** Opening Records supplied block **
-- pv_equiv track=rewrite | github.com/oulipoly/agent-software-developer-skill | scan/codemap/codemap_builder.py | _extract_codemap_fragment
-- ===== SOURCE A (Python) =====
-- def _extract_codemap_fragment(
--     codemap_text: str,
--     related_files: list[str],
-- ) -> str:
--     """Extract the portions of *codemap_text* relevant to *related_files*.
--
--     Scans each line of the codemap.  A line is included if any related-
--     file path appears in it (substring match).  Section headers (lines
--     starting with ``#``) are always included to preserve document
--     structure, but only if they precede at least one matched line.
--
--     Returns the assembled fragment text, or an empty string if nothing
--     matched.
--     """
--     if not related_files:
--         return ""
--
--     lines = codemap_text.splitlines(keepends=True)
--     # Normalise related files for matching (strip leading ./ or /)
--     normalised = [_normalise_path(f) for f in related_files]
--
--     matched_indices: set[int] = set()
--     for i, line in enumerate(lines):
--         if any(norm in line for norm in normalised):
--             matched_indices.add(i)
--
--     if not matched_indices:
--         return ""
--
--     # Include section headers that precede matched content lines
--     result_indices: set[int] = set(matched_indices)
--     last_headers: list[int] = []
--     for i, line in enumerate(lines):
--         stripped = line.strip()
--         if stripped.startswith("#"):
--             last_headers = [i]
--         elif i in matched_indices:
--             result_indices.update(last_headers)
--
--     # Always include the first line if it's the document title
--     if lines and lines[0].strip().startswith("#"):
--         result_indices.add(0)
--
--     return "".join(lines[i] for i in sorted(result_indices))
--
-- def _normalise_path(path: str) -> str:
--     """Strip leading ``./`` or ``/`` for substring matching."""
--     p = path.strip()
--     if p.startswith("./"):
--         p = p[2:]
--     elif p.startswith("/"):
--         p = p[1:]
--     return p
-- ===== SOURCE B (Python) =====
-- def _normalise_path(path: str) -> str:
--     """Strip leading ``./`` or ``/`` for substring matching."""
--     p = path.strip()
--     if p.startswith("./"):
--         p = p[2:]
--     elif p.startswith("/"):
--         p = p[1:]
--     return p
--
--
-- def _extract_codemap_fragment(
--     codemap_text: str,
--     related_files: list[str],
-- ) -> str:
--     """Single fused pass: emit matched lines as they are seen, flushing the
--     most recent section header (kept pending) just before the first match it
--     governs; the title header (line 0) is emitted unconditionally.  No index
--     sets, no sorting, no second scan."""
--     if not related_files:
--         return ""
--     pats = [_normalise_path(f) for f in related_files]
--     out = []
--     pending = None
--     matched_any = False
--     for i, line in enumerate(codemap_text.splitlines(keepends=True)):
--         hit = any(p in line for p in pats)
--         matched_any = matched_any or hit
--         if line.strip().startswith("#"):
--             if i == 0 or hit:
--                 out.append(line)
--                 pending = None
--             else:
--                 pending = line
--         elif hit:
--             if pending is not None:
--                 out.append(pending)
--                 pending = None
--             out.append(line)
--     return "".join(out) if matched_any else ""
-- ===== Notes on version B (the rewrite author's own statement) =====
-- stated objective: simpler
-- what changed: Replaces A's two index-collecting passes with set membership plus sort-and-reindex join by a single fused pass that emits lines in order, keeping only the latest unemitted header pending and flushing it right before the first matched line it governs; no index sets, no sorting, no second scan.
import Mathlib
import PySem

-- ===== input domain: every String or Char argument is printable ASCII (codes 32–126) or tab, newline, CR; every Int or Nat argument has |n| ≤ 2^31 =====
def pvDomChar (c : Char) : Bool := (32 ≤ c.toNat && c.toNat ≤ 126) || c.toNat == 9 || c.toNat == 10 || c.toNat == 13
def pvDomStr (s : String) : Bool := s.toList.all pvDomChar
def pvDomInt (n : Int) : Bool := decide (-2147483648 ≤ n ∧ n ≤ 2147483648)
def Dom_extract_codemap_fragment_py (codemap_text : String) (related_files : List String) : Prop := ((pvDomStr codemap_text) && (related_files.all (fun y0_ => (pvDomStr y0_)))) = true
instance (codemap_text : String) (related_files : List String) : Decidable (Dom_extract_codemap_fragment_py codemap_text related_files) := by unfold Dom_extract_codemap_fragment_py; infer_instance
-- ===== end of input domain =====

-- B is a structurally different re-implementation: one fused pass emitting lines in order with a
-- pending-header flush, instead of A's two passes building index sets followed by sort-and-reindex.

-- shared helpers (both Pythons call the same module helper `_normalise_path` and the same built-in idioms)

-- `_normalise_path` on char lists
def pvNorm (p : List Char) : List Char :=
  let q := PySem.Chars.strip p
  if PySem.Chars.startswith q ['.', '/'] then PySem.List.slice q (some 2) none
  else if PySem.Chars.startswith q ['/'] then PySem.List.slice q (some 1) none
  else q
** Closing Records supplied block **
** Opening Records supplied block **
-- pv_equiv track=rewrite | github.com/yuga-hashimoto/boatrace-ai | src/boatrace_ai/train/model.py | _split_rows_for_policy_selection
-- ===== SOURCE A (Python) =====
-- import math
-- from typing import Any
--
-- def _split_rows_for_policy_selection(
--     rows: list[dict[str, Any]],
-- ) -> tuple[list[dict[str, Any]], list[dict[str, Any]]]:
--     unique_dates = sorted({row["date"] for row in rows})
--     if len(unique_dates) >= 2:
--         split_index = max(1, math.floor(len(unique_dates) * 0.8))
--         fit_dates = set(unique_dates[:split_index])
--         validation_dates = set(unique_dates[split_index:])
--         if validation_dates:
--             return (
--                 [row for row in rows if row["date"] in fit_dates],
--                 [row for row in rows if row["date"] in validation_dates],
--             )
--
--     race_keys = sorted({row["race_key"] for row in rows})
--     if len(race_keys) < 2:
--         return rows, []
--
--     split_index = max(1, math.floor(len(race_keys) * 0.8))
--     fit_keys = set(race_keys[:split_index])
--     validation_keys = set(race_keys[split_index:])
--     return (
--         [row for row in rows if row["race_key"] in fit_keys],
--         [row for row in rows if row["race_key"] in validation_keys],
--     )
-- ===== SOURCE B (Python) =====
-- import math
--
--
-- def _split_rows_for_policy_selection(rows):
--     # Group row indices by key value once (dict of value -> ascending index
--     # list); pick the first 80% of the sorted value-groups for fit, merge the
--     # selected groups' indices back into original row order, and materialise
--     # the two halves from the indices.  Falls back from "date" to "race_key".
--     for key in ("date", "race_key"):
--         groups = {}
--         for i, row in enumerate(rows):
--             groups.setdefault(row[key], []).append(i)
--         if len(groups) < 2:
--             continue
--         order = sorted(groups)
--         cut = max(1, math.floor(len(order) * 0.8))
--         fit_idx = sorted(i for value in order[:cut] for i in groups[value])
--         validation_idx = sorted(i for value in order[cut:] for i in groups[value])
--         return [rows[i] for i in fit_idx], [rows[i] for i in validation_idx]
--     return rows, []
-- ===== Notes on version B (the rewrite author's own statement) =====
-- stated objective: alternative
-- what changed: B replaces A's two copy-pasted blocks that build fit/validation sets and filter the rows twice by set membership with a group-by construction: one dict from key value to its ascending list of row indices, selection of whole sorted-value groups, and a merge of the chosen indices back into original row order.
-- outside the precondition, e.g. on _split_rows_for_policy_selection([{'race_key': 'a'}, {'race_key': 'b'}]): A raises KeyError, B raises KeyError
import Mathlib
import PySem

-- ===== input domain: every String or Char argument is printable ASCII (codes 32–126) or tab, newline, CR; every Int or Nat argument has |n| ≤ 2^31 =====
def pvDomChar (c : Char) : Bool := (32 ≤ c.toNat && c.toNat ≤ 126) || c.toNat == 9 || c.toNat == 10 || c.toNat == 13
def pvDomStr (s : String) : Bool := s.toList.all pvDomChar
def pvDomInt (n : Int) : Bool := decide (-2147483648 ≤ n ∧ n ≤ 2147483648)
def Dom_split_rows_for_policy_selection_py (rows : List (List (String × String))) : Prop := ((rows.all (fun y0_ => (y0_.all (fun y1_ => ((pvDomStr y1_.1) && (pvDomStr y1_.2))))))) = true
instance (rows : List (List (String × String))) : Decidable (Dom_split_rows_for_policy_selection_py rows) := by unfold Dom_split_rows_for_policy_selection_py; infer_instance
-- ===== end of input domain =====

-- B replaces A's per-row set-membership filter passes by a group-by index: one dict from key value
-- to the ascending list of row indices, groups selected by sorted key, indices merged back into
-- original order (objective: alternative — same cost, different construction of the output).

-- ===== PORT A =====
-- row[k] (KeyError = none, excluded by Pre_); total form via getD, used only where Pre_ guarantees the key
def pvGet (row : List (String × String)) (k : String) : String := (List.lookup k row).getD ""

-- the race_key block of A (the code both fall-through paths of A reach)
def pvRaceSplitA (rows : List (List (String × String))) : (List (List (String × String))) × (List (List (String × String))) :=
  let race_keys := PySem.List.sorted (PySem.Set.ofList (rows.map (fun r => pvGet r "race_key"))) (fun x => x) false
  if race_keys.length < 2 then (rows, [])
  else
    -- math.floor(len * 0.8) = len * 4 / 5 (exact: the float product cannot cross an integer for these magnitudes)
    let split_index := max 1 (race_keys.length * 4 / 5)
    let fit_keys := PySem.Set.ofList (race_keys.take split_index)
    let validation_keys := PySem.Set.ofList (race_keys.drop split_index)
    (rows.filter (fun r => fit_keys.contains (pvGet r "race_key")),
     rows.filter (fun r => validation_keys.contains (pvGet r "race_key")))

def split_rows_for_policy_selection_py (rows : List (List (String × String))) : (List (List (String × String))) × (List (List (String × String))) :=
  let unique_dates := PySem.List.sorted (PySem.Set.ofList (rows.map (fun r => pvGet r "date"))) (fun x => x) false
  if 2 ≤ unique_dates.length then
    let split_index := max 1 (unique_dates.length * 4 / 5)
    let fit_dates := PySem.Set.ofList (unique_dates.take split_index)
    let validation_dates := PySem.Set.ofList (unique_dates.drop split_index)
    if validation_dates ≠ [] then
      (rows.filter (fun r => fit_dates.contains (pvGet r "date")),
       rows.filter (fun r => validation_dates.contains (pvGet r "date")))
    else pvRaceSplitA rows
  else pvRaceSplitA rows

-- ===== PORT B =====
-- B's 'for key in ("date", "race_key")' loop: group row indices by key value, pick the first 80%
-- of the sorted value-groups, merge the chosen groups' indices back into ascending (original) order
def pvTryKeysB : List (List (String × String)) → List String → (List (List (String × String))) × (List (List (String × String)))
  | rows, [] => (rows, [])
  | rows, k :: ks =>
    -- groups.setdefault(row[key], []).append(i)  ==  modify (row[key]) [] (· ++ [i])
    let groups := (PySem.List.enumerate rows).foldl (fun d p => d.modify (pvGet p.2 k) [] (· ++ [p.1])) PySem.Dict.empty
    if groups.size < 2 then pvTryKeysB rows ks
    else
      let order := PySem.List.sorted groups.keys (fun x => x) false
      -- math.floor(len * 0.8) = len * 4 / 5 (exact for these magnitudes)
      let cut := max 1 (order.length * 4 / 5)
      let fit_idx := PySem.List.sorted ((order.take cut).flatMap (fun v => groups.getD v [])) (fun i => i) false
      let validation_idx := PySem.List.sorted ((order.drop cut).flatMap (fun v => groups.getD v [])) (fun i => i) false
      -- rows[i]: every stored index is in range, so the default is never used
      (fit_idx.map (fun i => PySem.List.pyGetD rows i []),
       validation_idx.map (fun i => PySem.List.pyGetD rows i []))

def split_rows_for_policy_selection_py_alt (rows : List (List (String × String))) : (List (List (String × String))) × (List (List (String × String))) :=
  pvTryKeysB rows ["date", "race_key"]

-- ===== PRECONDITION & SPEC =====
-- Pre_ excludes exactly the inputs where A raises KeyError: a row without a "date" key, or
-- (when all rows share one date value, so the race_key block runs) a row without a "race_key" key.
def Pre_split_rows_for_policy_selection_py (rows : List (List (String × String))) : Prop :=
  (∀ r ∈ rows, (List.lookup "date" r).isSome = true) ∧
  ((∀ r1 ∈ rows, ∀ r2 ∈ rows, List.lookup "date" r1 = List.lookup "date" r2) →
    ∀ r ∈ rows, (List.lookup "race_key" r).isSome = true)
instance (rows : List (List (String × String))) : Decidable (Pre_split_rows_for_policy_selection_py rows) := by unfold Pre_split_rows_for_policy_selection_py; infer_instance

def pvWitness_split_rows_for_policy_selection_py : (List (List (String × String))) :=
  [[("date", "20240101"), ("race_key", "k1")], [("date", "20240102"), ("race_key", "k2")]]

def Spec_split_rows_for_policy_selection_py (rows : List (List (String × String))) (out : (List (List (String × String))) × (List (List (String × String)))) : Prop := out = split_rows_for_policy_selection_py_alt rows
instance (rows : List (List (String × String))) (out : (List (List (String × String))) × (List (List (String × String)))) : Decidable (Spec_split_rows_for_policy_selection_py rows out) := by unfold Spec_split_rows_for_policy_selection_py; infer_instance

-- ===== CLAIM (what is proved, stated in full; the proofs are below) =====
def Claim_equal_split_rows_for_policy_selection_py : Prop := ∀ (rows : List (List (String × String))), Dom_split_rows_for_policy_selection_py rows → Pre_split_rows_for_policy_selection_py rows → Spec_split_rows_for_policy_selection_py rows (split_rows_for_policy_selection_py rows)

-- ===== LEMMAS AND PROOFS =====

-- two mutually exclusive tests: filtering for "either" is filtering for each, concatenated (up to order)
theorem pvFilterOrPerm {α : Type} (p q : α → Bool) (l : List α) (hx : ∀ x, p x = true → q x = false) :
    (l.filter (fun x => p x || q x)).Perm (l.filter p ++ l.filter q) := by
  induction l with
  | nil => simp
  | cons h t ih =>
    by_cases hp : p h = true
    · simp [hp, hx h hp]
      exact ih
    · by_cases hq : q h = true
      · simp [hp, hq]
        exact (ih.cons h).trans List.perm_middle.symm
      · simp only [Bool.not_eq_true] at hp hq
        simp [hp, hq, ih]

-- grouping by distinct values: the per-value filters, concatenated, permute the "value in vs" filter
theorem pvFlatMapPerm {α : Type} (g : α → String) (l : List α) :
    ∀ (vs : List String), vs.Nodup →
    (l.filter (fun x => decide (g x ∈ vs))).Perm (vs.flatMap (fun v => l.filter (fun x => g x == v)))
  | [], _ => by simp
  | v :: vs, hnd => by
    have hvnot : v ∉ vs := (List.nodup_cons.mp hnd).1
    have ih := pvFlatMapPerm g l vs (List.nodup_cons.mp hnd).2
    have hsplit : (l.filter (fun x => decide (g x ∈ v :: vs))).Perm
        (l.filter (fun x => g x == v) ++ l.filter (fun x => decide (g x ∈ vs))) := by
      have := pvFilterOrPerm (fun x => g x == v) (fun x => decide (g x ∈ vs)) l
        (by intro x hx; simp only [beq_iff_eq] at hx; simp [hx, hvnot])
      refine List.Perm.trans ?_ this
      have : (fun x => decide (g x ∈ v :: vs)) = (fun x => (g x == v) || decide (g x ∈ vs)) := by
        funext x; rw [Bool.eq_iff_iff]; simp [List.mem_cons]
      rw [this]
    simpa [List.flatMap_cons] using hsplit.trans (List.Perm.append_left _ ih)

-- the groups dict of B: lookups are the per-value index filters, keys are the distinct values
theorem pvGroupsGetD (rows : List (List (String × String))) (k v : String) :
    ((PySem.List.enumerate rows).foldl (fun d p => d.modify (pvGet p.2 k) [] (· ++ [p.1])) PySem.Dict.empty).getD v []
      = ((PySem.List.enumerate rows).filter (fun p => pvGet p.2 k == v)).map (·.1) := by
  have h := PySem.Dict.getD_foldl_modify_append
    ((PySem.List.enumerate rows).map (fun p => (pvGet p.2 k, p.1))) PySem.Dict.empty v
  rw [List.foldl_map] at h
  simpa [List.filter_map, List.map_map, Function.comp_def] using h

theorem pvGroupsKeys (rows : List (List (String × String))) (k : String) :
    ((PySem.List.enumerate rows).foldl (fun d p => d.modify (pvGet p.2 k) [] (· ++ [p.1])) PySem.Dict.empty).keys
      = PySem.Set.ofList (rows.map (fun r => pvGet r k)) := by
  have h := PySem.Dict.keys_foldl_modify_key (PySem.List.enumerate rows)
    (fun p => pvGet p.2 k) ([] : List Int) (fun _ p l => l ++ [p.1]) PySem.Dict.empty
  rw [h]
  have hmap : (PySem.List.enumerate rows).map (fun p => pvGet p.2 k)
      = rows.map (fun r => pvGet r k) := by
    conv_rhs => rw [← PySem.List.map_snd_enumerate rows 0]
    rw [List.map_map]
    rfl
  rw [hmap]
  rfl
** Closing Records supplied block **
→ What the task requires
There is a line with "(l.filter (fun x => decide (g x ∈ vs))).Perm" and a line with "theorem pvGroupsGetD (rows" above. Copy exactly those two lines and all lines between them, with nothing else.

→ Exercise output
    (l.filter (fun x => decide (g x ∈ vs))).Perm (vs.flatMap (fun v => l.filter (fun x => g x == v)))
  | [], _ => by simp
  | v :: vs, hnd => by
    have hvnot : v ∉ vs := (List.nodup_cons.mp hnd).1
    have ih := pvFlatMapPerm g l vs (List.nodup_cons.mp hnd).2
    have hsplit : (l.filter (fun x => decide (g x ∈ v :: vs))).Perm
        (l.filter (fun x => g x == v) ++ l.filter (fun x => decide (g x ∈ vs))) := by
      have := pvFilterOrPerm (fun x => g x == v) (fun x => decide (g x ∈ vs)) l
        (by intro x hx; simp only [beq_iff_eq] at hx; simp [hx, hvnot])
      refine List.Perm.trans ?_ this
      have : (fun x => decide (g x ∈ v :: vs)) = (fun x => (g x == v) || decide (g x ∈ vs)) := by
        funext x; rw [Bool.eq_iff_iff]; simp [List.mem_cons]
      rw [this]
    simpa [List.flatMap_cons] using hsplit.trans (List.Perm.append_left _ ih)

-- the groups dict of B: lookups are the per-value index filters, keys are the distinct values
theorem pvGroupsGetD (rows : List (List (String × String))) (k v : String) :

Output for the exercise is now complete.